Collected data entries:
-------------------------
-- pv_equiv track=rewrite | github.com/Chris2Rich/practise | IOI Practise/BIO/21.py | pat
-- ===== SOURCE A (Python) =====
-- import math
--
-- def pat(s):
--     if(len(s) == 1):
--         return True
--     n = math.ceil(len(s) / 2)
--     l = s[:n]
--     r = s[n:]
--     if(sorted(list(set(l))) < sorted(list(set(r)))):
--         return False
--     return pat(l[::-1]) and pat(r[::-1])
-- ===== SOURCE B (Python) =====
-- def _collect(t, acc):
--     # Stage 1: gather every node of the split tree into acc.
--     acc.append(t)
--     if len(t) > 1:
--         n = (len(t) + 1) // 2  # math.ceil(len(t) / 2)
--         _collect(t[:n][::-1], acc)
--         _collect(t[n:][::-1], acc)
--     return acc
--
-- def _ok(t):
--     # Stage 2 predicate: the ordering test A performs at one node.
--     if len(t) <= 1:
--         return True
--     n = (len(t) + 1) // 2
--     return not (sorted(set(t[:n])) < sorted(set(t[n:])))
--
-- def pat(s):
--     # The recursion is an AND over all tree nodes: build the node list, then test all.
--     return all(map(_ok, _collect(s, [])))
-- ===== Notes on version B (the rewrite author's own statement) =====
-- stated objective: alternative
-- what changed: Replaces A's recursive AND with two staged passes: first collect every node of the split tree into a list, then test the ordering predicate over that list with all(); same asymptotic cost.
import Mathlib
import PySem

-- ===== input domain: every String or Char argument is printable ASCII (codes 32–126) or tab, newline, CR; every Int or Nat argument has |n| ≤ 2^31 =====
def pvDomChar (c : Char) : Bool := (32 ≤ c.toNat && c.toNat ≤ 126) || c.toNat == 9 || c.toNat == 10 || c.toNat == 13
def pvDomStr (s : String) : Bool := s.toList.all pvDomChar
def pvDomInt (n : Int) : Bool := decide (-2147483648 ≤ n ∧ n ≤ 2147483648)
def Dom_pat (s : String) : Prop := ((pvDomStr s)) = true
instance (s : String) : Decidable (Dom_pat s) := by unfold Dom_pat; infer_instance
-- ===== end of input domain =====

-- B replaces A's recursive AND by two staged passes (collect all split-tree nodes, then test
-- the ordering predicate over the list); objective: alternative, same values on Pre_.

-- Shared primitive (both Pythons evaluate the expression `sorted(set(x)) < sorted(set(y))`):
-- Python's `<` on lists of chars, lexicographic by code point.
def pyListLt : List Char → List Char → Bool
  | [], [] => false
  | [], _ :: _ => true
  | _ :: _, [] => false
  | a :: as, b :: bs => if a < b then true else if b < a then false else pyListLt as bs

-- `sorted(list(set(x))) < sorted(list(set(y)))`
def splitLt (x y : List Char) : Bool :=
  pyListLt (PySem.List.sorted (PySem.Set.ofList x) (fun c => c) false)
           (PySem.List.sorted (PySem.Set.ofList y) (fun c => c) false)

-- ===== PORT A =====
-- A's recursion, with a fuel totality guard: on nonempty input the recursion depth is ≤ len(s),
-- so fuel = len(s) is never exhausted inside Pre_; on '' Python A recurses forever (RecursionError).
def patRec : Nat → List Char → Bool
  | 0, _ => true
  | f + 1, cs =>
    if cs.length == 1 then true
    else
      let n := (cs.length + 1) / 2      -- math.ceil(len(s) / 2)
      let l := cs.take n                 -- s[:n]
      let r := cs.drop n                 -- s[n:]
      if splitLt l r then false
      else patRec f l.reverse && patRec f r.reverse   -- pat(l[::-1]) and pat(r[::-1])

def pat (s : String) : Bool := patRec s.toList.length s.toList

-- ===== PORT B =====
-- stage 1 of Source B (_collect): the list of every node of the split tree, parent before children.
def collectNodes (t : List Char) : List (List Char) :=
  t :: (if h : 1 < t.length then
          collectNodes (t.take ((t.length + 1) / 2)).reverse
            ++ collectNodes (t.drop ((t.length + 1) / 2)).reverse
        else [])
termination_by t.length
decreasing_by
  · simp only [List.length_reverse, List.length_take]; omega
  · simp only [List.length_reverse, List.length_drop]; omega

-- stage 2 of Source B (_ok): the ordering test at one node.
def okNode (t : List Char) : Bool :=
  if t.length ≤ 1 then true
  else !(splitLt (t.take ((t.length + 1) / 2)) (t.drop ((t.length + 1) / 2)))

def pat_alt (s : String) : Bool := (collectNodes s.toList).all okNode

-- ===== PRECONDITION & SPEC =====
-- Pre_ excludes only the empty string, on which Python A raises RecursionError (infinite recursion).
def Pre_pat (s : String) : Prop := s ≠ ""
instance (s : String) : Decidable (Pre_pat s) := by unfold Pre_pat; infer_instance
def pvWitness_pat : String := "ab"

def Spec_pat (s : String) (out : Bool) : Prop := out = pat_alt s
instance (s : String) (out : Bool) : Decidable (Spec_pat s out) := by unfold Spec_pat; infer_instance

-- ===== CLAIM (what is proved, stated in full; the proofs are below) =====
def Claim_equal_pat : Prop := ∀ (s : String), Dom_pat s → Pre_pat s → Spec_pat s (pat s)

-- ===== LEMMAS AND PROOFS =====

-- the value A computes at one node, as a clean recursion on the substring (proof vehicle)
def gNode (cs : List Char) : Bool :=
  if h : cs.length ≤ 1 then true
  else
    if splitLt (cs.take ((cs.length + 1) / 2)) (cs.drop ((cs.length + 1) / 2)) then false
    else gNode (cs.take ((cs.length + 1) / 2)).reverse && gNode (cs.drop ((cs.length + 1) / 2)).reverse
termination_by cs.length
decreasing_by
  · simp only [List.length_reverse, List.length_take]; omega
  · simp only [List.length_reverse, List.length_drop]; omega

theorem gNode_small {cs : List Char} (h : cs.length ≤ 1) : gNode cs = true := by
  rw [gNode]; simp [h]

theorem gNode_big {cs : List Char} (h : ¬ cs.length ≤ 1) :
    gNode cs = (if splitLt (cs.take ((cs.length + 1) / 2)) (cs.drop ((cs.length + 1) / 2)) then false
      else gNode (cs.take ((cs.length + 1) / 2)).reverse && gNode (cs.drop ((cs.length + 1) / 2)).reverse) := by
  rw [gNode]; simp [h]

-- staged B = gNode: the AND of okNode over the collected nodes is A's node value
theorem allNodes_eq_gNode : ∀ (m : Nat) (t : List Char), t.length = m →
    (collectNodes t).all okNode = gNode t := by
  intro m
  induction m using Nat.strong_induction_on with
  | _ m ih =>
    intro t ht
    by_cases h : 1 < t.length
    · have hns : ¬ t.length ≤ 1 := by omega
      rw [collectNodes]
      simp only [h, dif_pos, List.all_cons, List.all_append]
      set n := (t.length + 1) / 2 with hn
      have hlen1 : (t.take n).reverse.length = n := by
        simp only [List.length_reverse, List.length_take]; omega
      have hlen2 : (t.drop n).reverse.length = t.length - n := by
        simp only [List.length_reverse, List.length_drop]
      rw [ih n (by omega) _ hlen1, ih (t.length - n) (by omega) _ hlen2,
        gNode_big hns]
      by_cases hlt : splitLt (t.take n) (t.drop n) = true
      · simp [okNode, hns, hlt, ← hn]
      · simp only [Bool.not_eq_true] at hlt
        simp [okNode, hns, hlt, ← hn]
    · have hs : t.length ≤ 1 := by omega
      rw [collectNodes, gNode_small hs]
      simp [h, okNode, hs]

-- fuel irrelevance for A's port: fuel ≥ length suffices on nonempty input
theorem patRec_eq_gNode : ∀ (f : Nat) (cs : List Char), cs.length ≤ f → cs ≠ [] →
    patRec f cs = gNode cs := by
  intro f
  induction f with
  | zero =>
    intro cs hle hne
    exact absurd (List.length_eq_zero_iff.mp (by omega)) hne
  | succ f ih =>
    intro cs hle hne
    have hpos : 0 < cs.length := List.length_pos_of_ne_nil hne
    by_cases h1 : cs.length = 1
    · rw [gNode_small (by omega)]
      simp [patRec, h1]
    · have hbig : ¬ cs.length ≤ 1 := by omega
      rw [gNode_big hbig]
      simp only [patRec, beq_iff_eq, h1, if_false]
      set n := (cs.length + 1) / 2 with hn
      by_cases hlt : splitLt (cs.take n) (cs.drop n) = true
      · simp [hlt]
      · simp only [Bool.not_eq_true] at hlt
        simp only [hlt, Bool.false_eq_true, if_false]
        have hlen1 : (cs.take n).reverse.length = n := by
          simp only [List.length_reverse, List.length_take]; omega
        have hlen2 : (cs.drop n).reverse.length = cs.length - n := by
          simp only [List.length_reverse, List.length_drop]
        rw [ih ((cs.take n).reverse) (by rw [hlen1]; omega)
              (List.ne_nil_of_length_pos (by rw [hlen1]; omega)),
          ih ((cs.drop n).reverse) (by rw [hlen2]; omega)
              (List.ne_nil_of_length_pos (by rw [hlen2]; omega))]

theorem toList_ne_nil {s : String} (h : s ≠ "") : s.toList ≠ [] := by
  simp [String.toList_eq_nil_iff]; exact h

-- ===== VERDICT (by name: the statement is the Claim_ definition above) =====
theorem pat_spec : Claim_equal_pat := by
  intro s _ hpre
  unfold Spec_pat pat pat_alt
  rw [patRec_eq_gNode _ _ (le_refl _) (toList_ne_nil hpre),
    allNodes_eq_gNode s.toList.length s.toList rfl]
-------------------------
WORK REQUEST: If a line in the records above includes the string "what", copy it.

EXPECTED OUTPUT:
-- what changed: Replaces A's recursive AND with two staged passes: first collect every node of the split tree into a list, then test the ordering predicate over that list with all(); same asymptotic cost.
-- ===== CLAIM (what is proved, stated in full; the proofs are below) =====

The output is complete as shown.